Vertrieb

Post will Preise für Presseversand deutlich anheben

Die Zustellung von Zeitungen und Zeitschriften wird teurer
© Fotalia
Die Zustellung von Zeitungen und Zeitschriften wird teurer
Verlage müssen sich ab dem kommenden Jahr auf steigende Kosten für den Versand einstellen: Die Deutsche Post will die Preise für den Presseversand deutlich erhöhen. Das berichtet das Handelsblatt. Damit reagiert der Konzern auch auf die rückläufigen Stückzahlen in dem Bereich. 
Die Preiserhöhungen für den Pressevertrieb sind Teil des Sanierungsprogramms der angeschlagenen Brief- und Paketsparte der Deutschen Post. Außer den Geschäftskunden der Paketsparte müssen auch Verlage ab dem kommenden Jahr tiefer in die Tasche greifen: "Im Presseversand müssen wir nächstes Jahr deutlich die Preise erhöhen", kündigte Post-Vertriebschef Martin Linde laut dem Handelsblatt-Bericht  intern an. 


Konzernchef Frank Appel begründet die Preiserhöhung im Interview mit der Zeitung auch mit den geringeren Stückzahlen: "Das ist nur die logische Konsequenz. Wenn es rückläufige Mengen gibt, fällt man automatisch in eine schlechtere Kostenstruktur. Unser Aufwand für das Verteilnetz ist fix. So steigen mit sinkenden Mengen die Stückkosten." 

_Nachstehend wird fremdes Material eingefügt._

theorem maskA_eq_maskB (body : List Char) :
    ∀ (fuel i : Nat) (mask : List Bool) (s : Bool) (q : Char),
    body.length - i ≤ fuel →
    mask.length = body.length →
    mask.drop i = List.replicate (body.length - i) true →
    pvMaskA body mask s q i = mask.take i ++ pvMaskB (body.drop i) s q false := by
  intro fuel
  induction fuel with
  | zero =>
    intro i mask s q hfuel hlen hsuf
    have hge : body.length ≤ i := by omega
    rw [pvMaskA, dif_neg (by omega), List.drop_eq_nil_of_le hge]
    simp [pvMaskB, List.take_of_length_le (show mask.length ≤ i by omega)]
  | succ fuel ih =>
    intro i mask s q hfuel hlen hsuf
    by_cases h : i < body.length
    · have hdropb : body.drop i = body[i] :: body.drop (i+1) := List.drop_eq_getElem_cons h
      have hd1 : mask.drop (i+1) = List.replicate (body.length - (i+1)) true := by
        have h2 := congrArg (List.drop 1) hsuf
        simpa [List.drop_drop, List.drop_replicate, Nat.add_comm,
          show body.length - i - 1 = body.length - (i+1) from by omega] using h2
      have hi1 : i < mask.length := by omega
      have hd2 : mask.drop (i+2) = List.replicate (body.length - (i+2)) true := by
        have h2 := congrArg (List.drop 1) hd1
        simpa [List.drop_drop, List.drop_replicate, Nat.add_comm,
          show 1 + (i+1) = i+2 from by omega,
          show body.length - (i+1) - 1 = body.length - (i+2) from by omega] using h2
      have hslen : (mask.set i false).length = body.length := by simpa using hlen
      have hsd1 : (mask.set i false).drop (i+1) = List.replicate (body.length - (i+1)) true := by
        rw [List.drop_set_of_lt (by omega)]; exact hd1
      have htk : (mask.set i false).take (i+1) = mask.take i ++ [false] := set_take_succ _ _ _ hi1
      rw [pvMaskA, dif_pos h, hdropb]
      cases s with
      | true =>
        simp only [if_pos rfl]
        by_cases hq : body[i] == q
        · rw [if_pos hq]
          by_cases hdq : (decide (i + 1 < body.length) && (body.getD (i+1) ' ' == q)) = true
          · rw [if_pos hdq]
            have h2 : i + 1 < body.length := by
              rcases Bool.and_eq_true_iff.mp hdq with ⟨hd, _⟩; exact of_decide_eq_true hd
            have hbq : body[i+1] = q := by
              rcases Bool.and_eq_true_iff.mp hdq with ⟨_, hd⟩
              have hgd : body.getD (i+1) ' ' = q := beq_iff_eq.mp hd
              rw [List.getD_eq_getElem?_getD, List.getElem?_eq_getElem h2] at hgd
              simpa using hgd
            have hssd : ((mask.set i false).set (i+1) false).drop (i+2)
                = List.replicate (body.length - (i+2)) true := by
              rw [List.drop_set_of_lt (by omega), List.drop_set_of_lt (by omega)]; exact hd2
            rw [ih (i+2) _ true q (by omega) (by simpa using hlen) hssd]
            have hdropb2 : body.drop (i+1) = body[i+1] :: body.drop (i+2) :=
              List.drop_eq_getElem_cons h2
            rw [pvMaskB]
            simp only [if_neg Bool.false_ne_true, if_pos rfl, if_pos hq]
            rw [hdropb2]
            simp only [List.head?_cons, hbq, beq_self_eq_true, if_pos rfl]
            rw [pvMaskB]
            simp only [if_pos rfl]
            rw [set_take_succ _ _ _ (show i+1 < (mask.set i false).length by simp; omega), htk]
            simp
          · rw [if_neg hdq]
            rw [ih (i+1) _ false q (by omega) hslen hsd1, htk]
            rw [pvMaskB]
            simp only [if_neg Bool.false_ne_true, if_pos rfl, if_pos hq]
            have hhd : ((body.drop (i+1)).head? == some q) = false := by
              by_cases h2 : i + 1 < body.length
              · have hne : ¬ (body.getD (i+1) ' ' == q) = true := by
                  intro hc; exact hdq (Bool.and_eq_true_iff.mpr ⟨decide_eq_true h2, hc⟩)
                rw [List.drop_eq_getElem_cons h2]
                simp only [List.head?_cons]
                simp only [List.getD, List.getElem?_eq_getElem h2, Option.getD_some] at hne
                simpa using hne
              · rw [List.drop_eq_nil_of_le (by omega)]; rfl
            rw [hhd]
            simp
        · rw [if_neg hq]
          rw [ih (i+1) _ true q (by omega) hslen hsd1, htk]
          rw [pvMaskB]
          simp only [if_neg Bool.false_ne_true, if_pos rfl, if_neg hq]
          simp
      | false =>
        simp only [Bool.false_eq_true, if_neg Bool.false_ne_true]
        by_cases hq2 : (body[i] == '\'' || body[i] == '"') = true
        · rw [if_pos hq2]
          rw [ih (i+1) _ true body[i] (by omega) hslen hsd1, htk]
          rw [pvMaskB]
          simp only [if_neg Bool.false_ne_true, if_neg Bool.false_ne_true, if_pos hq2]
          simp
        · rw [if_neg hq2]
          rw [ih (i+1) _ false q (by omega) hlen hd1]
          rw [pvMaskB]
          simp only [if_neg Bool.false_ne_true, if_neg Bool.false_ne_true, if_neg hq2]
          have hmi : mask[i] = true :=
            getElem_true_of_drop_replicate mask i _ hsuf (by omega) hi1
          have : mask.take (i+1) = mask.take i ++ [true] := by
            rw [List.take_succ, List.getElem?_eq_getElem hi1, hmi]; rfl
          rw [this]
          simp
    · rw [pvMaskA, dif_neg h, List.drop_eq_nil_of_le (show body.length ≤ i by omega)]
      simp [pvMaskB, List.take_of_length_le (show mask.length ≤ i by omega)]

theorem foldl_lastMatch_eq_find?_reverse (l : List Nat) (p : Nat → Bool) (a : Option Nat) :
    l.foldl (fun acc j => if p j then some j else acc) a
      = match l.reverse.find? p with | some j => some j | none => a := by
  induction l generalizing a with
  | nil => simp
  | cons x t ih =>
    rw [List.foldl_cons, ih]
    simp only [List.reverse_cons, List.find?_append]
    cases hf : t.reverse.find? p with
    | some j => simp
    | none =>
      simp only [Option.none_or]
      by_cases hp : p x = true <;> simp [List.find?, hp]

theorem foldl_prod_split (l : List Nat) (g h : Option Nat → Nat → Option Nat)
    (step : Option Nat × Option Nat → Nat → Option Nat × Option Nat)
    (hstep : ∀ ab j, step ab j = (g ab.1 j, h ab.2 j)) (a b : Option Nat) :
    l.foldl step (a, b) = (l.foldl g a, l.foldl h b) := by
  induction l generalizing a b with
  | nil => rfl
  | cons x t ih => rw [List.foldl_cons, hstep]; exact ih _ _

theorem find?_congr_mem (l : List Nat) (p q : Nat → Bool) (h : ∀ x ∈ l, p x = q x) :
    l.find? p = l.find? q := by
  induction l with
  | nil => rfl
  | cons x t ih =>
    have hx := h x (by simp)
    by_cases hp : p x = true
    · rw [List.find?_cons_of_pos hp, List.find?_cons_of_pos (hx ▸ hp)]
    · rw [List.find?_cons_of_neg hp, List.find?_cons_of_neg (hx ▸ hp),
        ih (fun y hy => h y (by simp [hy]))]

theorem getD_drop {α : Type} (l : List α) (n o : Nat) (d : α) :
    (l.drop n).getD o d = l.getD (n + o) d := by
  simp [List.getD_eq_getElem?_getD, List.getElem?_drop]

theorem range'_reverse_find?_shift (s n k : Nat) (pred : Nat → Bool) :
    (List.range' (k+s) n).reverse.find? pred
      = ((List.range' s n).reverse.find? (fun o => pred (k+o))).map (k+·) := by
  have hmap : List.range' (k+s) n = (List.range' s n).map (k+·) := by
    rw [List.range'_eq_map_range, List.range'_eq_map_range, List.map_map]
    congr 1
    funext o
    simp [Nat.add_assoc]
  rw [hmap, ← List.map_reverse, List.find?_map]
  rfl

theorem find?_reverse_range'_succ (a i : Nat) (pred : Nat → Bool) (hai : a ≤ i) :
    (List.range' a (i+1-a)).reverse.find? pred
      = if pred i then some i else (List.range' a (i-a)).reverse.find? pred := by
  have : List.range' a (i+1-a) = List.range' a (i-a) ++ [i] := by
    have h1 : i + 1 - a = (i - a) + 1 := by omega
    rw [h1, List.range'_concat]
    congr 2
    omega
  rw [this, List.reverse_append]
  simp only [List.reverse_singleton, List.singleton_append, List.find?_cons]
  split <;> simp_all

theorem pvFindBreakA_le (body : List Char) (safe : List Bool) : pvFindBreakA body safe ≤ 66 := by
  unfold pvFindBreakA
  split
  · next i h =>
    have := List.mem_of_find?_eq_some h
    simp [List.mem_range'] at this
    omega
  · split
    · next i h =>
      have := List.mem_of_find?_eq_some h
      simp [List.mem_range'] at this
      omega
    · omega

theorem match_option_id (o : Option Nat) :
    (match o with | some j => some j | none => none) = o := by cases o <;> rfl

theorem find?_q1_eq_window (body : List Char) (safe : List Bool) (p i : Nat) :
    (List.range' (p+1) (i-(p+1))).reverse.find?
      (fun j => ((body.getD j ' ' == ',' || body.getD j ' ' == ' ') && decide (36 ≤ j - p))
          && safe.getD j false)
    = (List.range' (p+36) (i-(p+36))).reverse.find?
      (fun j => (body.getD j ' ' == ',' || body.getD j ' ' == ' ') && safe.getD j false) := by
  by_cases hle : i ≤ p + 36
  · have h0 : i - (p+36) = 0 := by omega
    rw [h0]
    simp only [List.range'_zero, List.reverse_nil, List.find?_nil]
    rw [List.find?_eq_none]
    intro j hj
    simp only [List.mem_reverse, List.mem_range'] at hj
    have : ¬ (36 ≤ j - p) := by omega
    simp [this]
  · have hsplit : List.range' (p+1) (i-(p+1))
        = List.range' (p+1) 35 ++ List.range' (p+36) (i-(p+36)) := by
      have := @List.range'_append (p+1) 35 (i-(p+36)) 1
      simp only [Nat.mul_one] at this
      rw [show i - (p+1) = 35 + (i-(p+36)) from by omega, ← this]
    rw [hsplit, List.reverse_append, List.find?_append]
    have hlow : (List.range' (p+1) 35).reverse.find?
        (fun j => ((body.getD j ' ' == ',' || body.getD j ' ' == ' ') && decide (36 ≤ j - p))
            && safe.getD j false) = none := by
      rw [List.find?_eq_none]
      intro j hj
      simp only [List.mem_reverse, List.mem_range'] at hj
      have : ¬ (36 ≤ j - p) := by omega
      simp [this]
    rw [find?_congr_mem _ _ (fun j => (body.getD j ' ' == ',' || body.getD j ' ' == ' ')
          && safe.getD j false) ?_, hlow]
    · simp
    · intro x hx
      simp only [List.mem_reverse, List.mem_range'] at hx
      have : (36 ≤ x - p) := by omega
      simp [this]

theorem cut_break (body : List Char) (safe : List Bool) (start : Nat) :
    (match ((List.range' (start+36) 30).reverse.find?
        (fun j => (body.getD j ' ' == ',' || body.getD j ' ' == ' ') && safe.getD j false)
        : Option Nat) with
      | some c => c + 1
      | none => match ((List.range' (start+1) 65).reverse.find?
            (fun j => safe.getD j false) : Option Nat) with
        | some s => s
        | none => start + 66)
    = start + pvFindBreakA (body.drop start) (safe.drop start) := by
  rw [range'_reverse_find?_shift 36 30 start, range'_reverse_find?_shift 1 65 start]
  have hpc : (fun o => (body.getD (start+o) ' ' == ',' || body.getD (start+o) ' ' == ' ')
        && safe.getD (start+o) false)
      = (fun o => ((body.drop start).getD o ' ' == ',' || (body.drop start).getD o ' ' == ' ')
        && (safe.drop start).getD o false) := by
    funext o; simp [getD_drop]
  have hps : (fun o => safe.getD (start+o) false)
      = (fun o => (safe.drop start).getD o false) := by
    funext o; simp [getD_drop]
  rw [hpc, hps]
  unfold pvFindBreakA
  cases hf : (List.range' 36 30).reverse.find?
      (fun o => ((body.drop start).getD o ' ' == ',' || (body.drop start).getD o ' ' == ' ')
        && (safe.drop start).getD o false) with
  | some o =>
    simp only [hf, Option.map_some]
    rfl
  | none =>
    simp only [hf, Option.map_none]
    cases hf2 : (List.range' 1 65).reverse.find? (fun o => (safe.drop start).getD o false) with
    | some o => simp [hf2]
    | none => simp [hf2]

theorem windowS_succ (safe : List Bool) (st i : Nat) (hsi : st ≤ i) :
    (List.range' (st+1) (i+1-(st+1))).reverse.find? (fun j => safe.getD j false)
      = if safe.getD i false && decide (1 ≤ i - st) then some i
        else (List.range' (st+1) (i-(st+1))).reverse.find? (fun j => safe.getD j false) := by
  by_cases ha : st + 1 ≤ i
  · rw [find?_reverse_range'_succ (st+1) i _ ha]
    have hd : decide (1 ≤ i - st) = true := by simp; omega
    rw [hd, Bool.and_true]
  · have hst : i = st := by omega
    subst hst
    simp

theorem windowC_succ (body : List Char) (safe : List Bool) (st i : Nat) (hsi : st ≤ i) :
    (List.range' (st+36) (i+1-(st+36))).reverse.find?
        (fun j => (body.getD j ' ' == ',' || body.getD j ' ' == ' ') && safe.getD j false)
      = if ((body.getD i ' ' == ',' || body.getD i ' ' == ' ') && decide (36 ≤ i - st))
            && safe.getD i false then some i
        else (List.range' (st+36) (i-(st+36))).reverse.find?
          (fun j => (body.getD j ' ' == ',' || body.getD j ' ' == ' ') && safe.getD j false) := by
  by_cases ha : st + 36 ≤ i
  · rw [find?_reverse_range'_succ (st+36) i _ ha]
    have hd : decide (36 ≤ i - st) = true := by simp; omega
    rw [hd, Bool.and_true]
  · have h0 : i + 1 - (st+36) = 0 := by omega
    have h0' : i - (st+36) = 0 := by omega
    have hd : decide (36 ≤ i - st) = false := by simp; omega
    rw [h0, h0', hd]
    simp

Dass die Post sich mit höheren Preisen selbst ins Fleisch schneidet und den Verlust weiterer Kunden riskiert, glaubt Appel indes nicht. Preiserhöhungen seien zwar tatsächlich "eine Gratwanderung". Das Verschwinden von Zeitungstiteln liege aber kaum daran, dass die Post das Porto erhöhe. "Denn das ist sicherlich nur ein geringer Bestandteil der Kosten." 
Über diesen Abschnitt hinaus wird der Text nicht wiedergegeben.